Anak

Tidak ada seorang anakpun yang terlahir didunia atas kehendak dirinya sendiri, bila demikian siapa yang berkehendak disitu ?

Menjawab pertanyaan siapa yang berkehendak disini tentu harus dimulai dari proses sebab akibat sehingga si anak tersebut lahir didunia.
Sebab utama lahirnya si anak adalah karena kedua orangtuanya "berbuat" sehingga akibatnya si anak lahir.

Persoalannya, apakah perbuatan kedua orang tua tersebut "pasti" akan menyebabkan lahirnya si anak ?Jawabannya : "Tidak", karena apabila dua orang berlainan jenis tersebut "berbuat" maka setiap perbuatan tersebut "pasti" akan melahirkan seorang anak, tapi nyatanya tidak bukan?

Kalau begitu, kehendak kedua orang tua tersebut bukanlah suatu "hal mutlak" sebab lahirnya seorang anak, melainkan terdapat kekuatan atau hal lain yang "utama" yang menyebabkan hal tersebut. Sebab "utama" tersebut bagi kalangan beragama dan yang mempercayai Ketuhanan Yang Maha Esa difahami sebagai "Tuhan itu sendiri", artinya terdapat kehendak Tuhan atas lahirnya si anak tersebut.

Hari berganti hari, tahun berganti tahun, hingga anak itu menginjak titik awal kedewasaan (ABG), mulailah ia berfikir dan bertanya pada diri sendiri "kenapa orang tua saya tidak adil dan terasa kejam kepada saya?", si anak merasa diperlakukan berbeda dengan saudara kandung lainnya dan lain sebagainya.

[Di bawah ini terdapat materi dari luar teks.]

-- pv_equiv track=rewrite | github.com/Prince2412k2/Book_Visualizer | epy.py | find_curr_toc_id
-- ===== SOURCE A (Python) =====
-- def find_curr_toc_id(toc_idx, toc_sect, toc_secid, index, y):
--     ntoc = 0
--     for n, (i, j) in enumerate(zip(toc_idx, toc_sect)):
--         if i <= index:
--             if y >= toc_secid.get(j, 0):
--                 ntoc = n
--         else:
--             break
--     return ntoc
-- ===== SOURCE B (Python) =====
-- def find_curr_toc_id(toc_idx, toc_sect, toc_secid, index, y):
--     prefix = []
--     for i, j in zip(toc_idx, toc_sect):
--         if i > index:
--             break
--         prefix.append(j)
--     for n in range(len(prefix) - 1, -1, -1):
--         if y >= toc_secid.get(prefix[n], 0):
--             return n
--     return 0
-- ===== Notes on version B (the rewrite author's own statement) =====
-- stated objective: alternative
-- what changed: Replaces the forward overwrite-the-last-match accumulator with building the valid prefix (entries up to the first index exceeding `index`) and then scanning it backward, returning at the first matching entry.
import Mathlib
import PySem

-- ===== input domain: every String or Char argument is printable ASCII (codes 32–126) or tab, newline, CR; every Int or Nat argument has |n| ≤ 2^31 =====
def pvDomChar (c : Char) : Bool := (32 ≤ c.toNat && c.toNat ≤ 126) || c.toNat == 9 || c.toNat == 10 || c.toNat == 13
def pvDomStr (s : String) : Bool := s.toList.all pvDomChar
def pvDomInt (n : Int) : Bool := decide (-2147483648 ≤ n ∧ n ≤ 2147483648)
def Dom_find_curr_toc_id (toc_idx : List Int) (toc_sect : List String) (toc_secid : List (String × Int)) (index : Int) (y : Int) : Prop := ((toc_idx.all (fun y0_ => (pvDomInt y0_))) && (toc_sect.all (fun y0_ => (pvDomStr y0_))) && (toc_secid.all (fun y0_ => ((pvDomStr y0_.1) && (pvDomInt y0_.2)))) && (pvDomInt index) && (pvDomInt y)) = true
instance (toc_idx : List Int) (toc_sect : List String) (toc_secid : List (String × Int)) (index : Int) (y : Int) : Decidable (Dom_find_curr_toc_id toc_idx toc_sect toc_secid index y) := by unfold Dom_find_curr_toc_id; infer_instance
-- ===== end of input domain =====

-- B replaces A's forward overwrite-the-last-match accumulator by a takewhile prefix plus a backward early-return scan (alternative decomposition, same cost).


-- dict.get(j, 0) on the association list: first match, default 0 (shared by both ports)
def secGetD (toc_secid : List (String × Int)) (j : String) : Int :=
  ((toc_secid.find? (fun p => p.1 == j)).map (·.2)).getD 0

-- ===== PORT A =====
-- A's loop: enumerate(zip(toc_idx, toc_sect)), break on i > index, overwrite ntoc on match
def pvA_loop (toc_secid : List (String × Int)) (index y : Int) :
    List (Int × String) → Int → Int → Int
  | [], _, ntoc => ntoc
  | (i, j) :: rest, n, ntoc =>
    if i ≤ index then
      if y ≥ secGetD toc_secid j then
        pvA_loop toc_secid index y rest (n + 1) n
      else
        pvA_loop toc_secid index y rest (n + 1) ntoc
    else ntoc

def find_curr_toc_id (toc_idx : List Int) (toc_sect : List String) (toc_secid : List (String × Int)) (index : Int) (y : Int) : Int :=
  pvA_loop toc_secid index y (toc_idx.zip toc_sect) 0 0

-- ===== PORT B =====
-- B first builds the valid prefix (section ids up to the first toc index exceeding `index`)
def pvB_prefix (index : Int) : List (Int × String) → List String
  | [] => []
  | (i, j) :: rest => if i > index then [] else j :: pvB_prefix index rest

-- then scans it backward: `pvB_scan … (k+1)` is B's loop with current index k; returns at the first match, else falls through to 0
def pvB_scan (toc_secid : List (String × Int)) (y : Int) (pre : List String) : Nat → Int
  | 0 => 0
  | k + 1 =>
    if y ≥ secGetD toc_secid (pre.getD k "") then (k : Int)
    else pvB_scan toc_secid y pre k

def find_curr_toc_id_alt (toc_idx : List Int) (toc_sect : List String) (toc_secid : List (String × Int)) (index : Int) (y : Int) : Int :=
  pvB_scan toc_secid y (pvB_prefix index (toc_idx.zip toc_sect)) (pvB_prefix index (toc_idx.zip toc_sect)).length

-- ===== PRECONDITION & SPEC =====
def Spec_find_curr_toc_id (toc_idx : List Int) (toc_sect : List String) (toc_secid : List (String × Int)) (index : Int) (y : Int) (out : Int) : Prop := out = find_curr_toc_id_alt toc_idx toc_sect toc_secid index y
instance (toc_idx : List Int) (toc_sect : List String) (toc_secid : List (String × Int)) (index : Int) (y : Int) (out : Int) : Decidable (Spec_find_curr_toc_id toc_idx toc_sect toc_secid index y out) := by unfold Spec_find_curr_toc_id; infer_instance

-- ===== CLAIM (what is proved, stated in full; the proofs are below) =====
def Claim_equal_find_curr_toc_id : Prop := ∀ (toc_idx : List Int) (toc_sect : List String) (toc_secid : List (String × Int)) (index : Int) (y : Int), Dom_find_curr_toc_id toc_idx toc_sect toc_secid index y → Spec_find_curr_toc_id toc_idx toc_sect toc_secid index y (find_curr_toc_id toc_idx toc_sect toc_secid index y)

-- ===== LEMMAS AND PROOFS =====

-- A's loop only ever sees the prefix pvB_prefix cuts out
def pvF_loop (toc_secid : List (String × Int)) (y : Int) :
    List String → Int → Int → Int
  | [], _, ntoc => ntoc
  | j :: rest, n, ntoc =>
    if y ≥ secGetD toc_secid j then
      pvF_loop toc_secid y rest (n + 1) n
    else
      pvF_loop toc_secid y rest (n + 1) ntoc

theorem pvA_eq_F (toc_secid : List (String × Int)) (index y : Int) :
    ∀ (zs : List (Int × String)) (n ntoc : Int),
      pvA_loop toc_secid index y zs n ntoc
        = pvF_loop toc_secid y (pvB_prefix index zs) n ntoc := by
  intro zs
  induction zs with
  | nil => intro n ntoc; rfl
  | cons p rest ih =>
    intro n ntoc
    obtain ⟨i, j⟩ := p
    by_cases hi : i ≤ index
    · have hgt : ¬ i > index := by omega
      simp [pvA_loop, pvB_prefix, hi, hgt, pvF_loop, ih]
    · have hgt : i > index := by omega
      simp [pvA_loop, pvB_prefix, hi, hgt, pvF_loop]

theorem pvF_append (toc_secid : List (String × Int)) (y : Int)
    (pre : List String) (j : String) :
    ∀ (n ntoc : Int),
      pvF_loop toc_secid y (pre ++ [j]) n ntoc
        = if y ≥ secGetD toc_secid j then n + (pre.length : Int)
          else pvF_loop toc_secid y pre n ntoc := by
  induction pre with
  | nil =>
    intro n ntoc
    by_cases h : y ≥ secGetD toc_secid j <;> simp [pvF_loop, h]
  | cons j' rest ih =>
    intro n ntoc
    by_cases h' : y ≥ secGetD toc_secid j'
    · simp only [List.cons_append, pvF_loop, if_pos h', ih]
      by_cases h : y ≥ secGetD toc_secid j <;> simp [h] <;> push_cast <;> ring
    · simp only [List.cons_append, pvF_loop, if_neg h', ih]
      by_cases h : y ≥ secGetD toc_secid j <;> simp [h] <;> push_cast <;> ring

theorem pvB_scan_append (toc_secid : List (String × Int)) (y : Int)
    (pre : List String) (j : String) :
    ∀ (k : Nat), k ≤ pre.length →
      pvB_scan toc_secid y (pre ++ [j]) k = pvB_scan toc_secid y pre k := by
  intro k
  induction k with
  | zero => intro _; rfl
  | succ m ih =>
    intro hm
    have hget : (pre ++ [j]).getD m "" = pre.getD m "" := by
      have hmlt : m < pre.length := by omega
      simp [List.getD, List.getElem?_append_left hmlt]
    simp only [pvB_scan, hget]
    by_cases h : secGetD toc_secid (pre[m]?.getD "") ≤ y
    · simp [h]
    · simp [h, ih (by omega)]

theorem pvF_eq_scan (toc_secid : List (String × Int)) (y : Int) :
    ∀ (pre : List String),
      pvF_loop toc_secid y pre 0 0 = pvB_scan toc_secid y pre pre.length := by
  intro pre
  induction pre using List.reverseRecOn with
  | nil => rfl
  | append_singleton pre j ih =>
    rw [pvF_append]
    have hlen : (pre ++ [j]).length = pre.length + 1 := by simp
    rw [hlen]
    have hget : (pre ++ [j]).getD pre.length "" = j := by
      simp [List.getD]
    simp only [pvB_scan, hget]
    by_cases h : secGetD toc_secid j ≤ y
    · simp [h]
    · simp [h, pvB_scan_append toc_secid y pre j pre.length (le_refl _), ih]

-- ===== VERDICT (by name: the statement is the Claim_ definition above) =====
theorem find_curr_toc_id_spec : Claim_equal_find_curr_toc_id := by
  intro toc_idx toc_sect toc_secid index y _
  show find_curr_toc_id toc_idx toc_sect toc_secid index y
        = find_curr_toc_id_alt toc_idx toc_sect toc_secid index y
  unfold find_curr_toc_id find_curr_toc_id_alt
  rw [pvA_eq_F, pvF_eq_scan]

Timbul kebencian-kebencian dan ketidaksukaan-ketidaksukaan tertentu terhadap orang tuanya, si anak mulai mengabaikan "budi baik" orang tua dan "asal" si anak ditutupi oleh segala perasaan yang berkecamuk didalam dirinya.


Disinilah titik dimulainya si anak menggeluti "proses kehidupannya secara nyata", segala kejadian pada dirinya yang merupakan akibat dari orang tuanya tersebut , memicu keinginan dirinya untuk mulai menggali dan mempelajari sisi pribadi dan juga lingkungan yang mempengaruhinya baik dari sudut orang tua, keluarga, teman sekolah , saudara, dan lain sebagainya. Namun apa hasilnya, tiap-tiap anak yang ia temui, mengatakan hal yang kurang lebih sama, "pernah mengalami hal-hal yang kurang menyenangkan dari orang tuanya". Benak si anak makin berkecamuk karena seringkali yang dianggap sebagai "perbuatan yang tidak menyenangkan tersebut" oleh anak yang lain ternyata bagi dirinya hanya "biasa" saja bahkan terkadang dapat dianggap "menyenangkan". Ternyata yang dianggapnya sebagai "perbuatan tidak menyenangkan" sangatlah relatif ketika dibandingkan dengan anak lainnya.


Kemudian proses kesadaran dirinya, mulai tergugah ketika dia menemui kesulitan hidup yang teramat sangat. Lalu ia menghadapinya dan berhasil. Disatu sisi ia melihat temannya yang memiliki kesulitan hidup yang kurang lebih sama tetapi prosesnya bukan bertambah baik tetapi semakin sulit dan mulai tampaklah kefrustasian temannya itu. Setelah peristiwa tersebut si anak tersadar bahwa justru "kemudahan" dirinya dalam berbuat dan menghadapi kesulitan hidupnya tersebut ternyata akibat bekal "perbuatan yang tidak menyenangkan"dari orang tuanya, sungguh menakjubkan.


Si anak mulai tersentak, ia tersadar bahwa sejak dari awal sebagai seorang anak tidak akan mungkin dirinya berkehendak sendiri atas kelahirannya, dan tidak juga dapat dipersalahkan "proses sebab" lahir dirinya yang diakibatkan oleh "perbuatan orang tua", ia berkesimpulan berarti memang ini sudah digariskan Tuhan kepada dirinya, segala proses kejadian dan hubungan anak-orang tua yang dialaminya semua sudah bagian dari garis kehidupan dirinya, suatu kehendak Tuhan Yang Maha Esa. Ya, si anak baru mengerti bahwa selama ini ia terlalu mempermasalahkan orang tuanya padahal justru yang terpenting adalah membangun kesadaran pribadinya bahwa segala sesuatu yang ada dimuka bumi ini termasuk hubungan anak-orang tua adalah merupakan bagian dari kehendak Tuhan, tidak ada seorangpun yang bisa melawan-Nya. Mungkin ini fondasi Iman sesungguhnya, renungnya.